2. Be sure your visit will be acceptable to people you want to photograph in foreign countries. Scholz advises that you find a middleman or someone who can make your visit "not so impactful." Learn the people's language and a little about their culture, if possible. Scholz is tri-lingual, so it's often easy for him to find assistance in other countries. He believes in establishing rapport and not photographing someone if they're uncomfortable with the idea. "You must be welcome, and be sure the people are not threatened by your presence."

3. Pack wisely! On his first trip to India, Scholz recalls, "I discovered that I didn't use half the stuff I brought with me, but still had to carry the weight around." He now packs much lighter, and everything he takes must have "production value," or he leaves it at home. He adds, "I also treat my personal travel photography this way."

4. Be prepared to spend a lot of money initially. If you're traveling to shoot pictures, the ideal scenario is to have a publication or company fund your trip. However, if you're trying to break into professional photography, or shooting for your portfolio or for stock, chances are that you're on your own financially. Be sure you have enough money to invest in a photo excursion, and find out about the tax laws where you live. You may be able to write off a percentage of your expenditures for the first year or two.
5. If you're shooting for stock, and want to photograph people in a location that has no access to "talent," you may have to hire a model from another city and transport him/her to your location. This can get very expensive, so it's a good idea to have a definite shoot list to maximize your time and money. Scholz adds, "I always advise my assistants to shoot stock--it may be their retirement money."

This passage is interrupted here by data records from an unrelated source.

-- pv_equiv track=rewrite | github.com/avasileios/Advent-of-Code-Solutions | 2015/Day-05-Challenge/day5p2.py | check_repeat_with_gap
-- ===== SOURCE A (Python) =====
-- def check_repeat_with_gap(s: str) -> bool:
--     """
--     Checks for at least one letter which repeats with exactly one letter
--     between them (e.g., xyx, abcdefeghi). (Rule 2)
--     """
--     N = len(s)
--     if N < 3:
--         return False
--
--     # Check for s[i] == s[i+2]
--     for i in range(N - 2):
--         if s[i] == s[i+2]:
--             return True
--
--     return False
-- ===== SOURCE B (Python) =====
-- def check_repeat_with_gap(s: str) -> bool:
--     """
--     Checks for at least one letter which repeats with exactly one letter
--     between them (e.g., xyx, abcdefeghi). (Rule 2)
--
--     Strategy: a letter repeating with one gap is exactly an ADJACENT
--     duplicate inside one of the two parity subsequences of s (characters
--     at even indices, characters at odd indices), so distribute the
--     characters into two buckets and scan each bucket for a neighbouring
--     equal pair.
--     """
--     buckets = [[], []]
--     i = 0
--     for ch in s:
--         buckets[i].append(ch)
--         i = 1 - i
--     return _has_adjacent_double(buckets[0]) or _has_adjacent_double(buckets[1])
--
--
-- def _has_adjacent_double(t) -> bool:
--     for k in range(len(t) - 1):
--         if t[k] == t[k + 1]:
--             return True
--     return False
-- ===== Notes on version B (the rewrite author's own statement) =====
-- stated objective: alternative
-- what changed: Instead of one indexed scan comparing s[i] with s[i+2], B first distributes the characters into the two parity subsequences (even indices, odd indices) and then searches each bucket for an adjacent duplicate, which is equivalent because positions at distance two have the same parity and are neighbours in their parity subsequence.
import Mathlib
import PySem

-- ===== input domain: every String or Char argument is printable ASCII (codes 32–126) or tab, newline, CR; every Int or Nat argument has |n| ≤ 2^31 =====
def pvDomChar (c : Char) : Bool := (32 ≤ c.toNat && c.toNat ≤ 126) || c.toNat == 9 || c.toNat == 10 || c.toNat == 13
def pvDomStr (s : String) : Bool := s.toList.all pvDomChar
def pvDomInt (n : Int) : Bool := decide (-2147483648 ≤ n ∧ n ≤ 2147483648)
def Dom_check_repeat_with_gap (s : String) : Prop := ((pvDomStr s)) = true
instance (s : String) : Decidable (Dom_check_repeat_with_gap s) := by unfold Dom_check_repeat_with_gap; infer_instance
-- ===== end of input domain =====

-- B replaces A's single indexed gap-2 scan by a parity split: distribute the
-- characters into the even-index and odd-index buckets, then look for an
-- ADJACENT duplicate inside either bucket (objective: alternative algorithm).

-- ===== PORT A =====
def check_repeat_with_gap (s : String) : Bool :=
  let N : Int := PySem.Str.len s
  if N < 3 then false
  else
    (PySem.List.pyRange 0 (N - 2) 1).any (fun i =>
      PySem.Str.pyGet? s i == PySem.Str.pyGet? s (i + 2))

-- ===== PORT B =====
-- one step of B's distribution loop: buckets[i] += ch; i = 1 - i
def pvBucketStep (st : List Char × List Char × Int) (ch : Char) :
    List Char × List Char × Int :=
  let (e, o, i) := st
  if i == 0 then (e ++ [ch], o, 1 - i) else (e, o ++ [ch], 1 - i)

-- B's helper _has_adjacent_double: for k in range(len(t)-1): if t[k]==t[k+1] …
def pvHasAdjacentDouble (t : List Char) : Bool :=
  (PySem.List.pyRange 0 ((t.length : Int) - 1) 1).any (fun k =>
    PySem.List.pyGet? t k == PySem.List.pyGet? t (k + 1))

def check_repeat_with_gap_alt (s : String) : Bool :=
  let r := s.toList.foldl pvBucketStep ([], [], 0)
  pvHasAdjacentDouble r.1 || pvHasAdjacentDouble r.2.1

-- ===== PRECONDITION & SPEC =====
def Spec_check_repeat_with_gap (s : String) (out : Bool) : Prop := out = check_repeat_with_gap_alt s
instance (s : String) (out : Bool) : Decidable (Spec_check_repeat_with_gap s out) := by unfold Spec_check_repeat_with_gap; infer_instance

-- ===== CLAIM (what is proved, stated in full; the proofs are below) =====
def Claim_equal_check_repeat_with_gap : Prop := ∀ (s : String), Dom_check_repeat_with_gap s → Spec_check_repeat_with_gap s (check_repeat_with_gap s)

-- ===== LEMMAS AND PROOFS =====

-- proof-side description of the parity split: (evens, odds)
def pvSplitAlt (cs : List Char) : List Char × List Char :=
  match cs with
  | [] => ([], [])
  | a :: r => (a :: (pvSplitAlt r).2, (pvSplitAlt r).1)

theorem pvSplitAlt_length (cs : List Char) :
    (pvSplitAlt cs).1.length = (cs.length + 1) / 2 ∧
    (pvSplitAlt cs).2.length = cs.length / 2 := by
  induction cs with
  | nil => simp [pvSplitAlt]
  | cons a r ih => simp [pvSplitAlt, ih.1, ih.2]; omega

theorem pvSplitAlt_get (cs : List Char) (j : Nat) :
    (pvSplitAlt cs).1[j]? = cs[2 * j]? ∧
    (pvSplitAlt cs).2[j]? = cs[2 * j + 1]? := by
  induction cs generalizing j with
  | nil => simp [pvSplitAlt]
  | cons a r ih =>
    cases j with
    | zero => exact ⟨by simp [pvSplitAlt], by simpa [pvSplitAlt] using (ih 0).1⟩
    | succ j =>
      refine ⟨?_, ?_⟩
      · simp only [pvSplitAlt, List.getElem?_cons_succ, (ih j).2]
        rw [show 2 * (j + 1) = (2 * j + 1) + 1 from by ring, List.getElem?_cons_succ]
      · simp only [pvSplitAlt, (ih (j + 1)).1]
        rw [List.getElem?_cons_succ]

-- B's foldl distribution computes pvSplitAlt (both parities of the start flag)
theorem pvFoldl_bucket (cs : List Char) : ∀ (e o : List Char),
    ((cs.foldl pvBucketStep (e, o, 0)).1 = e ++ (pvSplitAlt cs).1 ∧
      (cs.foldl pvBucketStep (e, o, 0)).2.1 = o ++ (pvSplitAlt cs).2) ∧
    ((cs.foldl pvBucketStep (e, o, 1)).1 = e ++ (pvSplitAlt cs).2 ∧
      (cs.foldl pvBucketStep (e, o, 1)).2.1 = o ++ (pvSplitAlt cs).1) := by
  induction cs with
  | nil => intro e o; simp [pvSplitAlt]
  | cons a r ih =>
    intro e o
    have h0 : pvBucketStep (e, o, 0) a = (e ++ [a], o, 1) := by simp [pvBucketStep]
    have h1 : pvBucketStep (e, o, 1) a = (e, o ++ [a], 0) := by simp [pvBucketStep]
    refine ⟨⟨?_, ?_⟩, ⟨?_, ?_⟩⟩ <;>
      simp [List.foldl_cons, h0, h1, pvSplitAlt,
        ((ih (e ++ [a]) o).2).1, ((ih (e ++ [a]) o).2).2,
        ((ih e (o ++ [a])).1).1, ((ih e (o ++ [a])).1).2]

-- pyRange-any scan over gap g = existence of an in-range equal pair
theorem pvScan_iff (t : List Char) (g : Nat) :
    ((PySem.List.pyRange 0 ((t.length : Int) - g) 1).any (fun k =>
        PySem.List.pyGet? t k == PySem.List.pyGet? t (k + g)) = true) ↔
      ∃ j, j + g < t.length ∧ t[j]? = t[j + g]? := by
  have hcast : ∀ j : Nat, ((j : Int) + (g : Int)) = (((j + g : Nat)) : Int) := by
    intro j; push_cast; ring
  by_cases h : g ≤ t.length
  · have hn : ((t.length : Int) - g) = ((t.length - g : Nat) : Int) := by omega
    rw [hn, PySem.List.pyRange_zero_natCast]
    rw [List.any_map]
    simp only [List.any_eq_true, List.mem_range, Function.comp_apply]
    constructor
    · rintro ⟨j, hj, hp⟩
      refine ⟨j, by omega, ?_⟩
      rw [hcast j, PySem.List.pyGet?_natCast, PySem.List.pyGet?_natCast] at hp
      exact beq_iff_eq.mp hp
    · rintro ⟨j, hj, hp⟩
      refine ⟨j, by omega, ?_⟩
      rw [hcast j, PySem.List.pyGet?_natCast, PySem.List.pyGet?_natCast, hp]
      simp
  · have hempty : PySem.List.pyRange 0 ((t.length : Int) - g) 1 = [] :=
      PySem.List.pyRange_one_eq_nil (by omega)
    rw [hempty]
    simp only [List.any_nil]
    constructor
    · intro hh; exact absurd hh (by decide)
    · rintro ⟨j, hj, -⟩; exfalso; omega

-- B's helper characterised: an adjacent duplicate exists
theorem pvHasAdjacentDouble_iff (t : List Char) :
    pvHasAdjacentDouble t = true ↔ ∃ j, j + 1 < t.length ∧ t[j]? = t[j + 1]? := by
  unfold pvHasAdjacentDouble
  simpa using pvScan_iff t 1

-- A characterised: some position repeats with one gap
theorem pvA_iff (s : String) :
    check_repeat_with_gap s = true ↔
      ∃ i, i + 2 < s.toList.length ∧ s.toList[i]? = s.toList[i + 2]? := by
  unfold check_repeat_with_gap
  have hlen : (PySem.Str.len s : Int) = (s.toList.length : Int) := by
    simp [PySem.Str.len_eq]
  by_cases h3 : (PySem.Str.len s : Int) < 3
  · rw [if_pos h3]
    simp only [Bool.false_eq_true, false_iff]
    rintro ⟨i, hi, -⟩
    rw [hlen] at h3
    omega
  · rw [if_neg h3]
    rw [hlen] at h3 ⊢
    have hfun : (fun k => PySem.Str.pyGet? s k == PySem.Str.pyGet? s (k + 2)) =
        (fun k => PySem.List.pyGet? s.toList k == PySem.List.pyGet? s.toList (k + 2)) := by
      funext k; simp [PySem.Str.pyGet?_eq]
    rw [hfun]
    simpa using pvScan_iff s.toList 2

-- ===== VERDICT (by name: the statement is the Claim_ definition above) =====
theorem check_repeat_with_gap_spec : Claim_equal_check_repeat_with_gap := by
  intro s _
  unfold Spec_check_repeat_with_gap check_repeat_with_gap_alt
  set cs := s.toList with hcs
  have hf1 := ((pvFoldl_bucket cs [] []).1).1
  have hf2 := ((pvFoldl_bucket cs [] []).1).2
  rw [Bool.eq_iff_iff, pvA_iff]
  rw [show s.toList = cs from rfl]
  simp only [hf1, hf2, List.nil_append, Bool.or_eq_true,
    pvHasAdjacentDouble_iff]
  have hE := pvSplitAlt_get cs
  have hlen := pvSplitAlt_length cs
  constructor
  · rintro ⟨i, hi, heq⟩
    rcases Nat.even_or_odd i with ⟨j, hj⟩ | ⟨j, hj⟩
    · left
      refine ⟨j, by omega, ?_⟩
      rw [(hE j).1, (hE (j + 1)).1]
      rw [show 2 * j = i from by omega, show 2 * (j + 1) = i + 2 from by omega]
      exact heq
    · right
      refine ⟨j, by omega, ?_⟩
      rw [(hE j).2, (hE (j + 1)).2]
      rw [show 2 * j + 1 = i from by omega, show 2 * (j + 1) + 1 = i + 2 from by omega]
      exact heq
  · rintro (⟨j, hj, heq⟩ | ⟨j, hj, heq⟩)
    · refine ⟨2 * j, by omega, ?_⟩
      rw [← (hE j).1, ← show 2 * (j + 1) = 2 * j + 2 from by ring, ← (hE (j + 1)).1]
      exact heq
    · refine ⟨2 * j + 1, by omega, ?_⟩
      rw [← (hE j).2, ← show 2 * (j + 1) + 1 = 2 * j + 1 + 2 from by ring, ← (hE (j + 1)).2]
      exact heq
-- the scan copies a region where no alternative can match
theorem scan_skip (ks : List (List Char × List Char)) :
    ∀ (u X : List Char), (∀ q, q < u.length → ∀ p ∈ ks, ¬ p.1 <+: (u.drop q ++ X)) →
      scanRepl ks (u ++ X) = u ++ scanRepl ks X := by
  intro u
  induction u with
  | nil => intro X _; simp
  | cons c u' ih =>
    intro X hno
    have hf : ks.find? (fun p => p.1.isPrefixOf (c :: (u' ++ X))) = none := by
      rw [List.find?_eq_none]
      intro p hp hpre
      exact hno 0 (by simp) p hp (by simpa using List.isPrefixOf_iff_prefix.mp hpre)
    rw [List.cons_append, scan_cons_none hf]
    have hno' : ∀ q, q < u'.length → ∀ p ∈ ks, ¬ p.1 <+: (u'.drop q ++ X) := by
      intro q hq p hp h
      exact hno (q + 1) (by simp only [List.length_cons]; omega) p hp (by simpa using h)
    rw [ih X hno', List.cons_append]

theorem find?_congr {α : Type} {f g : α → Bool} :
    ∀ (l : List α), (∀ x ∈ l, f x = g x) → l.find? f = l.find? g := by
  intro l
  induction l with
  | nil => intro _; rfl
  | cons a l ih =>
    intro h
    simp only [List.find?_cons, h a List.mem_cons_self]
    cases g a <;> simp [ih (fun x hx => h x (List.mem_cons_of_mem a hx))]
-- characterisation of A's loop: it returns True iff the remaining pairs are mutually
-- consistent and consistent with the injective map built so far
theorem pvLoopZ_iff (z : List (Char × String)) :
    ∀ (m : PySem.Dict Char String) (s : PySem.Set String),
    (∀ w : String, s.contains w = true ↔ ∃ c, m.get? c = some w) →
    (∀ c w, m.get? c = some w → w ≠ "") →
    (∀ c₁ c₂ w, m.get? c₁ = some w → m.get? c₂ = some w → c₁ = c₂) →
    (∀ a ∈ z, a.2 ≠ "") →
    (pvLoopZ z m s = true ↔
      ((∀ a ∈ z, ∀ b ∈ z, (a.1 = b.1 ↔ a.2 = b.2)) ∧
       (∀ a ∈ z, ∀ c w, m.get? c = some w → (a.1 = c ↔ a.2 = w)))) := by
  induction z with
  | nil => intro m s _ _ _ _; simp [pvLoopZ]
  | cons hd rest ih =>
    obtain ⟨c, w⟩ := hd
    intro m s hs hne hinj hz
    have hzrest : ∀ a ∈ rest, a.2 ≠ "" := fun a ha => hz a (List.mem_cons_of_mem _ ha)
    have hwne : w ≠ "" := hz (c, w) List.mem_cons_self
    rw [pvLoopZ]
    rcases hgc : m.get? c with _ | v
    · -- pt not yet mapped
      have hgd : m.getD c "" = "" := by rw [PySem.Dict.getD_eq_get?_getD, hgc]; rfl
      rw [hgd, if_neg (by simp)]
      by_cases hws : s.contains w = true
      · rw [if_pos hws]
        simp only [Bool.false_eq_true, false_iff]
        rintro ⟨hP, hC⟩
        obtain ⟨c', hc'⟩ := (hs w).1 hws
        have hcc : c = c' := (hC (c, w) List.mem_cons_self c' w hc').2 rfl
        rw [← hcc] at hc'; rw [hgc] at hc'; cases hc'
      · rw [if_neg hws]
        have hs' : ∀ x : String, (s.add w).contains x = true ↔
            ∃ c', (m.insert c w).get? c' = some x := by
          intro x
          rw [PySem.Set.contains_iff, PySem.Set.mem_add]
          constructor
          · rintro (hx | rfl)
            · obtain ⟨c', hc'⟩ := (hs x).1 ((PySem.Set.contains_iff s x).2 hx)
              have hcc : c' ≠ c := by intro h; rw [h, hgc] at hc'; cases hc'
              exact ⟨c', by rw [PySem.Dict.get?_insert, if_neg hcc, hc']⟩
            · exact ⟨c, by rw [PySem.Dict.get?_insert, if_pos rfl]⟩
          · rintro ⟨c', hc'⟩
            rw [PySem.Dict.get?_insert] at hc'
            split_ifs at hc' with h
            · right; exact (Option.some_inj.1 hc').symm
            · left; exact (PySem.Set.contains_iff s x).1 ((hs x).2 ⟨c', hc'⟩)
        have hne' : ∀ c' w', (m.insert c w).get? c' = some w' → w' ≠ "" := by
          intro c' w' hc'
          rw [PySem.Dict.get?_insert] at hc'
          split_ifs at hc' with h
          · rw [← Option.some_inj.1 hc']; exact hwne
          · exact hne c' w' hc'
        have hinj' : ∀ c₁ c₂ w', (m.insert c w).get? c₁ = some w' →
            (m.insert c w).get? c₂ = some w' → c₁ = c₂ := by
          intro c₁ c₂ w' h1 h2
          rw [PySem.Dict.get?_insert] at h1 h2
          split_ifs at h1 h2 with ha hb hb
          · rw [ha, hb]
          · exfalso; exact hws ((hs w).2 ⟨c₂, by rw [Option.some_inj.1 h1]; exact h2⟩)
          · exfalso; exact hws ((hs w).2 ⟨c₁, by rw [Option.some_inj.1 h2]; exact h1⟩)
          · exact hinj c₁ c₂ w' h1 h2
        rw [ih (m.insert c w) (s.add w) hs' hne' hinj' hzrest]
        constructor
        · rintro ⟨hP', hC'⟩
          have hhead : ∀ b ∈ rest, (c = b.1 ↔ w = b.2) := by
            intro b hb
            have := hC' b hb c w (by rw [PySem.Dict.get?_insert, if_pos rfl])
            exact ⟨fun h => ((this.1 h.symm)).symm, fun h => ((this.2 h.symm)).symm⟩
          constructor
          · intro a ha b hb
            rcases List.mem_cons.1 ha with rfl | ha <;> rcases List.mem_cons.1 hb with rfl | hb
            · simp
            · exact hhead b hb
            · have := hhead a ha
              exact ⟨fun h => (this.1 h.symm).symm, fun h => (this.2 h.symm).symm⟩
            · exact hP' a ha b hb
          · intro a ha c' w' hc'
            rcases List.mem_cons.1 ha with rfl | ha
            · constructor
              · intro h; exfalso
                have h' : c = c' := h
                rw [← h', hgc] at hc'; cases hc'
              · intro h; exfalso
                have h' : w = w' := h
                rw [← h'] at hc'
                exact hws ((hs w).2 ⟨c', hc'⟩)
            · have hcc : c' ≠ c := by intro h; rw [h, hgc] at hc'; cases hc'
              exact hC' a ha c' w' (by rw [PySem.Dict.get?_insert, if_neg hcc, hc'])
        · rintro ⟨hP, hC⟩
          constructor
          · intro a ha b hb
            exact hP a (List.mem_cons_of_mem _ ha) b (List.mem_cons_of_mem _ hb)
          · intro a ha c' w' hc'
            rw [PySem.Dict.get?_insert] at hc'
            split_ifs at hc' with h
            · obtain ⟨rfl⟩ := h; obtain ⟨rfl⟩ := Option.some_inj.1 hc'
              have := hP a (List.mem_cons_of_mem _ ha) (c, w) List.mem_cons_self
              exact this
            · exact hC a (List.mem_cons_of_mem _ ha) c' w' hc'
    · -- pt already mapped to v
      have hvne : v ≠ "" := hne c v hgc
      have hgd : m.getD c "" = v := by rw [PySem.Dict.getD_eq_get?_getD, hgc]; rfl
      rw [hgd, if_pos hvne]
      by_cases hwv : w = v
      · rw [if_neg (by simp [hwv])]
        rw [ih m s hs hne hinj hzrest]
        subst hwv
        constructor
        · rintro ⟨hP', hC'⟩
          have hhead : ∀ b ∈ rest, (c = b.1 ↔ w = b.2) := by
            intro b hb
            have := hC' b hb c w hgc
            exact ⟨fun h => (this.1 h.symm).symm, fun h => (this.2 h.symm).symm⟩
          constructor
          · intro a ha b hb
            rcases List.mem_cons.1 ha with rfl | ha <;> rcases List.mem_cons.1 hb with rfl | hb
            · simp
            · exact hhead b hb
            · have := hhead a ha
              exact ⟨fun h => (this.1 h.symm).symm, fun h => (this.2 h.symm).symm⟩
            · exact hP' a ha b hb
          · intro a ha c' w' hc'
            rcases List.mem_cons.1 ha with rfl | ha
            · constructor
              · intro h
                have h' : c = c' := h
                rw [← h', hgc] at hc'
                exact Option.some_inj.1 hc'
              · intro h
                have h' : w = w' := h
                rw [← h'] at hc'
                exact hinj c c' w hgc hc'
            · exact hC' a ha c' w' hc'
        · rintro ⟨hP, hC⟩
          exact ⟨fun a ha b hb => hP a (List.mem_cons_of_mem _ ha) b (List.mem_cons_of_mem _ hb),
                 fun a ha => hC a (List.mem_cons_of_mem _ ha)⟩
      · rw [if_pos hwv]
        simp only [Bool.false_eq_true, false_iff]
        rintro ⟨hP, hC⟩
        exact hwv ((hC (c, w) List.mem_cons_self c v hgc).1 rfl)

6. Get releases! Scholz recommends that all your releases are "industry standard," for adults, minors, property, and even livestock. "I cannot stress enough the importance of proper documentation when shooting for stock," he says. Also, he says, if you're submitting work to a stock agency for the first time, make sure to ask which buildings are off-limits for stock usage. "You'll be surprised by the answers--so don't go and shoot the `wrong' places."

7. If you promise to send pictures to models, do it. "Not only will you be remembered in a negative way if you break your promise, but you'll influence others not to trust photographers," Scholz notes.

Wilhelm Scholz clearly loves his job and remains enthusiastic about the new experiences that travel brings. "You get to meet incredible people out there with unique stories," he says.